Among the entries below, how many lines hold "have"? Only the number is wanted.

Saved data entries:
-- Opening Marker --
-- ===== PRECONDITION & SPEC =====
-- Python A raises KeyError when the BFS dequeues a vertex that is not a key of
-- vert_to_face.  Pre_ excludes those inputs by a closed-form sufficient condition:
-- all cornpoints are keys, and every vertex of every all-border face of any entry is a
-- key.  This is slightly narrower than "A returns": it also excludes inputs whose only
-- bad all-border face sits in an entry the BFS never reaches (see claim.json cites).
def Pre_get_neighbours_to_border_py (vert_to_face : List (Int × List (List Int))) (border_indices : List Int) (cornpoints : List Int) : Prop :=
  (∀ c ∈ cornpoints, (PySem.Dict.mk vert_to_face).contains c = true) ∧
  (∀ p ∈ vert_to_face, ∀ face ∈ p.2, (∀ x ∈ face, x ∈ border_indices) →
    ∀ u ∈ face, (PySem.Dict.mk vert_to_face).contains u = true)
instance (vert_to_face : List (Int × List (List Int))) (border_indices : List Int) (cornpoints : List Int) : Decidable (Pre_get_neighbours_to_border_py vert_to_face border_indices cornpoints) := by unfold Pre_get_neighbours_to_border_py; infer_instance

def pvWitness_get_neighbours_to_border_py : (List (Int × List (List Int))) × List Int × List Int :=
  ([(0, [[1, 2], [3]]), (3, [[3, 4]]), (4, [[5, 0]])], [3, 4], [0])

def Spec_get_neighbours_to_border_py (vert_to_face : List (Int × List (List Int))) (border_indices : List Int) (cornpoints : List Int) (out : List (List Int)) : Prop := out = get_neighbours_to_border_py_alt vert_to_face border_indices cornpoints
instance (vert_to_face : List (Int × List (List Int))) (border_indices : List Int) (cornpoints : List Int) (out : List (List Int)) : Decidable (Spec_get_neighbours_to_border_py vert_to_face border_indices cornpoints out) := by unfold Spec_get_neighbours_to_border_py; infer_instance

-- ===== CLAIM (what is proved, stated in full; the proofs are below) =====
def Claim_equal_get_neighbours_to_border_py : Prop := ∀ (vert_to_face : List (Int × List (List Int))) (border_indices : List Int) (cornpoints : List Int), Dom_get_neighbours_to_border_py vert_to_face border_indices cornpoints → Pre_get_neighbours_to_border_py vert_to_face border_indices cornpoints → Spec_get_neighbours_to_border_py vert_to_face border_indices cornpoints (get_neighbours_to_border_py vert_to_face border_indices cornpoints)

-- ===== LEMMAS AND PROOFS =====

-- the sets-only projection of A's face step (modify = insert of getD, definitionally)
def pvA_setsStep (border_indices : List Int) (root : Int)
    (sets : PySem.Dict Int (PySem.Set Int)) (face : List Int) : PySem.Dict Int (PySem.Set Int) :=
  let nb := PySem.Set.diff (PySem.Set.ofList face) border_indices
  if nb ≠ [] then sets.insert root (PySem.Set.update (sets.getD root []) nb) else sets

-- loop invariant of A's BFS state
def pvInv (q : List Int) (ow : PySem.Dict Int Int) (sets : PySem.Dict Int (PySem.Set Int)) : Prop :=
  (∀ x ∈ q, ow.contains x = true) ∧
  (∀ k r, ow.get? k = some r → sets.contains r = true) ∧
  sets.keys.Nodup ∧
  (∀ k s, sets.get? k = some s → s.Nodup)

lemma pvDict_insert_getD_self {ν : Type} (d : PySem.Dict Int ν) (k : Int) (dflt : ν)
    (h : d.contains k = true) (hn : d.keys.Nodup) : d.insert k (d.getD k dflt) = d := by
  apply PySem.Dict.ext
  rw [PySem.Dict.items_insert_of_contains d _ h]
  have hmap : ∀ p ∈ d.items, (if p.1 == k then (k, d.getD k dflt) else p) = p := by
    intro p hp
    by_cases hk : p.1 = k
    · have hp' : (k, p.2) ∈ d.items := by rw [← hk]; exact hp
      have h2 : d.get? k = some p.2 := PySem.Dict.get?_of_mem_items d hp' hn
      have h3 : d.getD k dflt = p.2 := PySem.Dict.getD_of_get?_eq_some d dflt h2
      simp only [hk, BEq.rfl, if_true, h3]
      exact Prod.ext hk.symm rfl
    · simp [hk]
  rw [List.map_congr_left hmap]; exact List.map_id' _ ▸ rfl

-- B's inner discovery fold: preserves every present binding of the group map
lemma pvB_inner_mono (v : Int) (face : List Int)
    (st : List Int × PySem.Dict Int Int) (k : Int) (r : Int)
    (h : st.2.get? k = some r) :
    (face.foldl (fun st2 u =>
      if st2.2.contains u then st2
      else (st2.1 ++ [u], st2.2.insert u (st2.2.getD v v))) st).2.get? k = some r := by
  induction face generalizing st with
  | nil => exact h
  | cons u t ih =>
    simp only [List.foldl_cons]
    by_cases hc : st.2.contains u = true
    · simp only [hc, if_true]; exact ih st h
    · simp only [hc, if_false, Bool.false_eq_true]
      apply ih
      have hu : k ≠ u := by
        intro e; subst e
        rw [PySem.Dict.contains_eq_isSome_get?, h] at hc; simp at hc
      simpa [PySem.Dict.get?_insert_of_ne _ _ hu] using h

-- A's inner discovery fold equals B's (plus untouched sets), given v's binding
lemma pvInner_eq (v root : Int) (face : List Int) :
    ∀ (q : List Int) (ow : PySem.Dict Int Int) (sets : PySem.Dict Int (PySem.Set Int)),
    ow.get? v = some root →
    face.foldl (fun st2 u =>
      if st2.2.1.contains u then st2
      else (st2.1 ++ [u], st2.2.1.insert u root, st2.2.2)) (q, ow, sets)
    = ((face.foldl (fun st2 u =>
        if st2.2.contains u then st2
        else (st2.1 ++ [u], st2.2.insert u (st2.2.getD v v))) (q, ow)).1,
       (face.foldl (fun st2 u =>
        if st2.2.contains u then st2
        else (st2.1 ++ [u], st2.2.insert u (st2.2.getD v v))) (q, ow)).2, sets) := by
  induction face with
  | nil => intro q ow sets h; rfl
  | cons u t ih =>
    intro q ow sets h
    simp only [List.foldl_cons]
    by_cases hc : ow.contains u = true
    · simp only [hc, if_true]; exact ih q ow sets h
    · simp only [hc, if_false, Bool.false_eq_true]
      have hroot : ow.getD v v = root := PySem.Dict.getD_of_get?_eq_some ow v h
      rw [hroot]
      apply ih
      have hu : v ≠ u := by
        intro e; subst e
        rw [PySem.Dict.contains_eq_isSome_get?, h] at hc; simp at hc
      simpa [PySem.Dict.get?_insert_of_ne _ _ hu] using h

-- A's face fold splits into B's phase-1 face fold and the sets-only fold
lemma pvFace_split (bi : List Int) (v root : Int) (fs : List (List Int)) :
    ∀ (q : List Int) (ow : PySem.Dict Int Int) (sets : PySem.Dict Int (PySem.Set Int)),
    ow.get? v = some root →
    fs.foldl (pvA_face bi root) (q, ow, sets)
    = ((fs.foldl (pvB_face bi v) (q, ow)).1, (fs.foldl (pvB_face bi v) (q, ow)).2,
       fs.foldl (pvA_setsStep bi root) sets) := by
  induction fs with
  | nil => intro q ow sets h; rfl
  | cons f t ih =>
    intro q ow sets h
    simp only [List.foldl_cons, pvA_face, pvB_face, pvA_setsStep]
    by_cases hnb : PySem.Set.diff (PySem.Set.ofList f) bi = []
    · simp only [hnb, ne_eq, not_true_eq_false, if_false]
      rw [pvInner_eq v root f q ow sets h]
      exact ih _ _ _ (pvB_inner_mono v f (q, ow) v root h)
    · simp only [ne_eq, hnb, not_false_eq_true, if_true]
      exact ih _ _ _ h

-- B's phase-1 face fold preserves every present binding of the group map
lemma pvFace_mono (bi : List Int) (v : Int) (fs : List (List Int)) :
    ∀ (st : List Int × PySem.Dict Int Int) (k r : Int),
    st.2.get? k = some r → (fs.foldl (pvB_face bi v) st).2.get? k = some r := by
  induction fs with
  | nil => intro st k r h; exact h
  | cons f t ih =>
    intro st k r h
    simp only [List.foldl_cons, pvB_face]
    by_cases hnb : PySem.Set.diff (PySem.Set.ofList f) bi = []
    · simp only [hnb, if_true]
      exact ih _ _ _ (pvB_inner_mono v f st k r h)
    · simp only [hnb, if_false]
      exact ih _ _ _ h

-- phase 1 only appends to done
lemma pvPhase1_done (vtf : List (Int × List (List Int))) (bi : List Int) :
    ∀ (fuel : Nat) (q done : List Int) (ow : PySem.Dict Int Int),
    pvB_phase1 vtf bi fuel q done ow
    = (done ++ (pvB_phase1 vtf bi fuel q [] ow).1, (pvB_phase1 vtf bi fuel q [] ow).2) := by
  intro fuel
  induction fuel with
  | zero => intro q done ow; simp [pvB_phase1]
  | succ n ih =>
    intro q done ow
    cases q with
    | nil => simp [pvB_phase1]
    | cons v rest =>
      simp only [pvB_phase1]
      rw [ih _ (done ++ [v]), ih _ ([] ++ [v])]
      simp

-- phase 1 preserves every present binding of the group map
lemma pvPhase1_mono (vtf : List (Int × List (List Int))) (bi : List Int) :
    ∀ (fuel : Nat) (q done : List Int) (ow : PySem.Dict Int Int) (k r : Int),
    ow.get? k = some r → (pvB_phase1 vtf bi fuel q done ow).2.get? k = some r := by
  intro fuel
  induction fuel with
  | zero => intro q done ow k r h; exact h
  | succ n ih =>
    intro q done ow k r h
    cases q with
    | nil => exact h
    | cons v rest =>
      simp only [pvB_phase1]
      exact ih _ _ _ _ _ (pvFace_mono bi v _ _ _ _ h)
-- Closing Marker --
◆ **Output of the exercise**: 7